Due to the absorption characteristics and low thermal conductivity of the dielectric multilayer, the virtual optical probe will induce a localized spot heat source at the water–1DPC interface. A stable-state temperature distribution can be obtained when the heat diffusion between the heated 1DPC and the water environment achieves a balance. Quantitatively, we simulated the temperature distribution of the region near the interface by using the finite element method (FEM) [41]. The thickness of the water film is set to be 200 μm, and the initial temperature of the surrounding environment is set to be 293.15 K. The laser power is 60 mW, and the defocused height is set to be 5 μm above the 1DPC–water interface. All these parameters are consistent with the experimental ones that will be detailed below. Figure 1(d) presents the calculated temperature profiles on the incident $x − z$ plane, where $z = 0 nm$ indicates the 1DPC–water interface. The Au film substrate is commonly adopted in traditional thermophoretic tweezers [22,42]. Compared with it, the 1DPC substrate can achieve lower temperatures but comparable temperature gradients due to the low thermal conductivity of the all-dielectric 1DPC. It should be noted that the thermophoretic force is dependent on the temperature gradient rather than the absolute temperature value.
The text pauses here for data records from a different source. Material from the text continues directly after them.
-- pv_equiv track=rewrite | github.com/JavierGandaraLaza/DA-2526 | capitulo_2/interludio/scripts/dia_00_cod_00.py | opciones
-- ===== SOURCE A (Python) =====
-- def opciones(n, lista=[]):
--     if len(lista) == n:
--         yield lista
--     else:
--         for i in range(n):
--             if (i) not in lista:
--                 new_lista = list(lista)
--                 new_lista.append((i))
--                 yield from opciones(n, new_lista)
-- ===== SOURCE B (Python) =====
-- from itertools import permutations
--
-- def opciones(n, lista=[]):
--     # closed-form: the backtracking tree is exactly the r-permutations of the
--     # ascending "remaining" values, each prefixed by lista
--     r = n - len(lista)
--     if r < 0:
--         return
--     remaining = [i for i in range(n) if i not in lista]
--     for p in permutations(remaining, r):
--         yield lista + list(p)
-- ===== Notes on version B (the rewrite author's own statement) =====
-- stated objective: idiomatic
-- what changed: Replaced the recursive backtracking search (scan range(n) with a membership test at every node) by a closed form: compute the remaining values once and emit lista + p for each r-permutation produced by itertools.permutations(remaining, n - len(lista)), which yields the same lexicographic order.
import Mathlib
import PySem

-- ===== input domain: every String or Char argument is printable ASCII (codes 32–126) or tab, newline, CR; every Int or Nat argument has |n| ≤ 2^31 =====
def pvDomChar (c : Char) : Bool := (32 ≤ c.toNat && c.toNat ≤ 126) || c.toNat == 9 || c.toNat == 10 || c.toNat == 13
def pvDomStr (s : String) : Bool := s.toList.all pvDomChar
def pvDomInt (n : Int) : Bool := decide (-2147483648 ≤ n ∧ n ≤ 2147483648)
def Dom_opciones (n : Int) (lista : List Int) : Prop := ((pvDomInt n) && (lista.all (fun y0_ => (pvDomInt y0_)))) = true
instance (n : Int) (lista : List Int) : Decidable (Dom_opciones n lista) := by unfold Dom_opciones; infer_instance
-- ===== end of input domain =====

-- B replaces A's recursive backtracking by a closed form: prefix ++ each r-permutation
-- (itertools.permutations) of the ascending remaining values; objective: idiomatic.

-- ===== PORT A =====
-- termination lemmas for port A (cited by decreasing_by)
theorem pvFilter_append_eq (n : Int) (lista : List Int) (i : Int) :
    (PySem.List.pyRange 0 n 1).filter (fun j => !((lista ++ [i]).contains j))
    = ((PySem.List.pyRange 0 n 1).filter (fun j => !(lista.contains j))).filter (fun j => j != i) := by
  rw [List.filter_filter]
  apply List.filter_congr
  intro j _
  by_cases hj : j = i <;> by_cases hc : lista.contains j <;>
    simp_all [List.contains_eq_mem, List.mem_append]

theorem pvMeasure_dec (n : Int) (lista : List Int) (i : Int)
    (hi : i ∈ PySem.List.pyRange 0 n 1) (hc : ¬ lista.contains i = true) :
    ((PySem.List.pyRange 0 n 1).filter (fun j => !((lista ++ [i]).contains j))).length
    < ((PySem.List.pyRange 0 n 1).filter (fun j => !(lista.contains j))).length := by
  rw [pvFilter_append_eq]
  exact List.length_filter_lt_length_iff_exists.mpr
    ⟨i, by simp [List.mem_filter, hi]; simpa [List.contains_eq_mem] using hc, by simp⟩

def opciones (n : Int) (lista : List Int) : List (List Int) :=
  if (lista.length : Int) = n then [lista]
  else
    ((PySem.List.pyRange 0 n 1).attach.map (fun i =>
      if h : lista.contains i.1 then []
      else opciones n (lista ++ [i.1]))).flatten
termination_by ((PySem.List.pyRange 0 n 1).filter (fun j => !(lista.contains j))).length
decreasing_by exact pvMeasure_dec n lista i.1 i.2 h

-- ===== PORT B =====
-- Source B's itertools.permutations(remaining, r) is PySem.List.permutations remaining r
def opciones_alt (n : Int) (lista : List Int) : List (List Int) :=
  let r : Int := n - lista.length
  if r < 0 then []
  else
    (PySem.List.permutations
      ((PySem.List.pyRange 0 n 1).filter (fun i => !(lista.contains i))) r.toNat).map
      (fun p => lista ++ p)

-- ===== PRECONDITION & SPEC =====
def Spec_opciones (n : Int) (lista : List Int) (out : List (List Int)) : Prop := out = opciones_alt n lista
instance (n : Int) (lista : List Int) (out : List (List Int)) : Decidable (Spec_opciones n lista out) := by unfold Spec_opciones; infer_instance

-- ===== CLAIM (what is proved, stated in full; the proofs are below) =====
def Claim_equal_opciones : Prop := ∀ (n : Int) (lista : List Int), Dom_opciones n lista → Spec_opciones n lista (opciones n lista)

-- ===== LEMMAS AND PROOFS =====
theorem pvPerms_succ (xs : List Int) (r : Nat) : PySem.List.permutations xs (r+1) =
    (List.range xs.length).flatMap (fun i =>
      (xs[i]?.map (fun x => (PySem.List.permutations (xs.eraseIdx i) r).map (fun p => x :: p))).getD []) := by
  rw [PySem.List.permutations]
  congr 1; funext i; cases xs[i]? <;> rfl

theorem pvFlatMap_range_eraseIdx {β : Type} :
    ∀ (xs : List Int), xs.Nodup → ∀ (G : Int → List Int → List β),
    (List.range xs.length).flatMap (fun i => (xs[i]?.map (fun y => G y (xs.eraseIdx i))).getD [])
    = xs.flatMap (fun y => G y (xs.filter (fun z => z != y)))
  | [], _, G => by simp
  | x :: xs, h, G => by
    have hx : x ∉ xs := (List.nodup_cons.mp h).1
    have hnd : xs.Nodup := (List.nodup_cons.mp h).2
    have ih := pvFlatMap_range_eraseIdx xs hnd (fun y l => G y (x :: l))
    simp only at ih
    simp only [List.length_cons, List.range_succ_eq_map, List.flatMap_cons, List.flatMap_map,
      List.getElem?_cons_zero, List.getElem?_cons_succ, List.eraseIdx_cons_zero,
      List.eraseIdx_cons_succ, Option.map_some, Option.getD_some]
    rw [ih]
    congr 1
    · have : xs.filter (fun z => z != x) = xs :=
        List.filter_eq_self.mpr (fun a ha => by simp [ne_of_mem_of_not_mem ha hx])
      simp [this]
    · apply List.flatMap_congr
      intro y hy
      have hxy : (x != y) = true := by
        simp [ne_of_mem_of_not_mem hy hx |>.symm]
      simp [hxy]

theorem pvFlatMap_ite_filter {β : Type} (p : Int → Bool) (f : Int → List β) :
    ∀ (l : List Int),
    l.flatMap (fun i => if p i then [] else f i) = (l.filter (fun i => !(p i))).flatMap f
  | [] => by simp
  | x :: l => by
    by_cases hx : p x <;>
      simp [List.flatMap_cons, hx, pvFlatMap_ite_filter p f l]

theorem pvMain (n : Int) : ∀ (m : Nat) (lista : List Int),
    ((PySem.List.pyRange 0 n 1).filter (fun j => !(lista.contains j))).length < m →
    opciones n lista = opciones_alt n lista := by
  intro m
  induction m with
  | zero => intro lista h; exact absurd h (Nat.not_lt_zero _)
  | succ m ih =>
    intro lista hm
    rw [opciones]
    by_cases hlen : (lista.length : Int) = n
    · simp only [hlen, opciones_alt]
      have : n - (lista.length : Int) = 0 := by omega
      simp [← hlen]
    · rw [if_neg hlen]
      by_cases hlt : n < (lista.length : Int)
      · -- length > n : every branch is empty on both sides
        have hB : opciones_alt n lista = [] := by
          unfold opciones_alt
          rw [if_pos (by omega)]
        rw [hB, List.flatten_eq_nil_iff]
        intro l hl
        obtain ⟨i, _, rfl⟩ := List.mem_map.mp hl
        by_cases hc : lista.contains i.1
        · rw [dif_pos hc]
        · rw [dif_neg hc]
          have hdec := pvMeasure_dec n lista i.1 i.2 hc
          rw [ih (lista ++ [i.1]) (by omega)]
          unfold opciones_alt
          rw [if_pos (by simp; omega)]
      · -- length < n : peel one choice from the permutations
        have hlen' : (lista.length : Int) < n := by omega
        -- rewrite each recursive call via ih
        have hcall : ∀ i ∈ (PySem.List.pyRange 0 n 1).attach,
            (if h : lista.contains i.1 then [] else opciones n (lista ++ [i.1]))
            = (if lista.contains i.1 then [] else opciones_alt n (lista ++ [i.1])) := by
          intro i _
          by_cases hc : lista.contains i.1
          · rw [dif_pos hc, if_pos hc]
          · rw [dif_neg hc, if_neg hc]
            exact ih (lista ++ [i.1]) (by have := pvMeasure_dec n lista i.1 i.2 hc; omega)
        rw [List.map_congr_left hcall]
        rw [List.attach_map_val (l := PySem.List.pyRange 0 n 1)
          (f := fun v => if lista.contains v = true then [] else opciones_alt n (lista ++ [v]))]
        rw [← List.flatMap_def, pvFlatMap_ite_filter]
        -- now both sides are over rem := filtered range
        set rem := (PySem.List.pyRange 0 n 1).filter (fun j => !(lista.contains j)) with hrem
        have hnd : rem.Nodup := (PySem.List.nodup_pyRange_one 0 n).filter _
        have hr : (n - (lista.length : Int)).toNat
            = (n - ((lista.length : Int) + 1)).toNat + 1 := by omega
        unfold opciones_alt
        rw [if_neg (by omega), ← hrem, hr, pvPerms_succ,
          pvFlatMap_range_eraseIdx rem hnd
            (fun y l => (PySem.List.permutations l (n - ((lista.length : Int) + 1)).toNat).map
              (fun p => y :: p)),
          List.map_flatMap]
        apply List.flatMap_congr
        intro i hi
        simp only []
        rw [if_neg (by simp; omega)]
        rw [pvFilter_append_eq, ← hrem]
        have harg : (n - ((lista ++ [i]).length : Int)).toNat
            = (n - ((lista.length : Int) + 1)).toNat := by
          simp
        rw [harg, List.map_map]
        apply List.map_congr_left
        intro p _
        simp

-- ===== VERDICT (by name: the statement is the Claim_ definition above) =====
theorem opciones_spec : Claim_equal_opciones := by
  intro n lista _
  unfold Spec_opciones
  exact pvMain n _ lista (Nat.lt_succ_self _)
B. Principle of Optofluidic Assembly of Biological Cells

Opto-thermophoretic tweezers manipulate particles by a laser-generated temperature gradient field in the fluids. The thermal gradient drives the particles to move toward the cold or the hot regions. This phenomenon is termed as thermophoresis or the Soret effect, and the driving force is thus called as the thermophoretic force [42,43]. Theoretically, the drift velocity of objects is linear with the temperature gradient $\nabla T$ , which reads $v = - D_{T} \nabla T,$ (1)where $D_{T}$ is the thermophoretic mobility. $D_{T} = S_{T} D$ , where $S_{T}$ is the Soret coefficient and $D$ is the diffusion coefficient. Generally, the $S_{T}$ decides the direction of the thermal diffusion: when $S_{T} > 0$ , particles move to cold regions; while $S_{T} < 0$ , particles move toward hot regions [24]. In practice, the thermal gradient induced particle motion is related to many factors, such as interfacial properties, temperature, salinity, particle-particle interaction, and solvent compositions. Here we are trying to trap and assemble biological cells, and the interfacial interaction between the cell membrane and the water molecules plays a critical role in this situation. Most of the biological cells have negative surface charge because of the phospholipid bilayer in cell membrane. Then orientated water molecules form on the electric double layers of the cell membrane under the electric field as shown in Fig. 2(a). This structure results in a negative Soret coefficient, and thus cells migrate from cold to hot regions. That means the direction of drift velocity is consistent with the temperature gradient. However, it is difficult to get the exact value of the Soret coefficient, so calculation of the thermophoretic force on biological cells is a challenging problem.

Figure 2.Working principle of cell assembly with the optofluidic manipulation. (a) Thermophoretic trapping of biological cells in fluidics. Water molecules form an electric double layer on the surface of the negatively charged cells. Under the action of thermophoresis, the biological cells with negative Soret coefficients will move to the hot regions and finally be trapped at the hot spot. The red arrow indicates the movement direction of cells. (b) Simulated maps of temperature gradient along the radial ( $\nabla T_{r}$ , black solid line) and vertical directions ( $\nabla T_{z}$ , red dotted line) in the $x − y$ plane, where the plane is located at 100 nm above the 1DPC–water interface. The inset shows the direction of temperature gradient. (c) The simulated convective velocity distribution inside the water. The color map shows the magnitude of the flow speed, and the streamlines represent the directions of the flow. (d) Main actions in the optofluidic assembly of biological cells: the flow-induced force (arrows in yellow), the thermophoresis (arrows in red) caused by temperature gradient, and the optical force (illustrated by a focused laser beam) associated with the focused BSWs.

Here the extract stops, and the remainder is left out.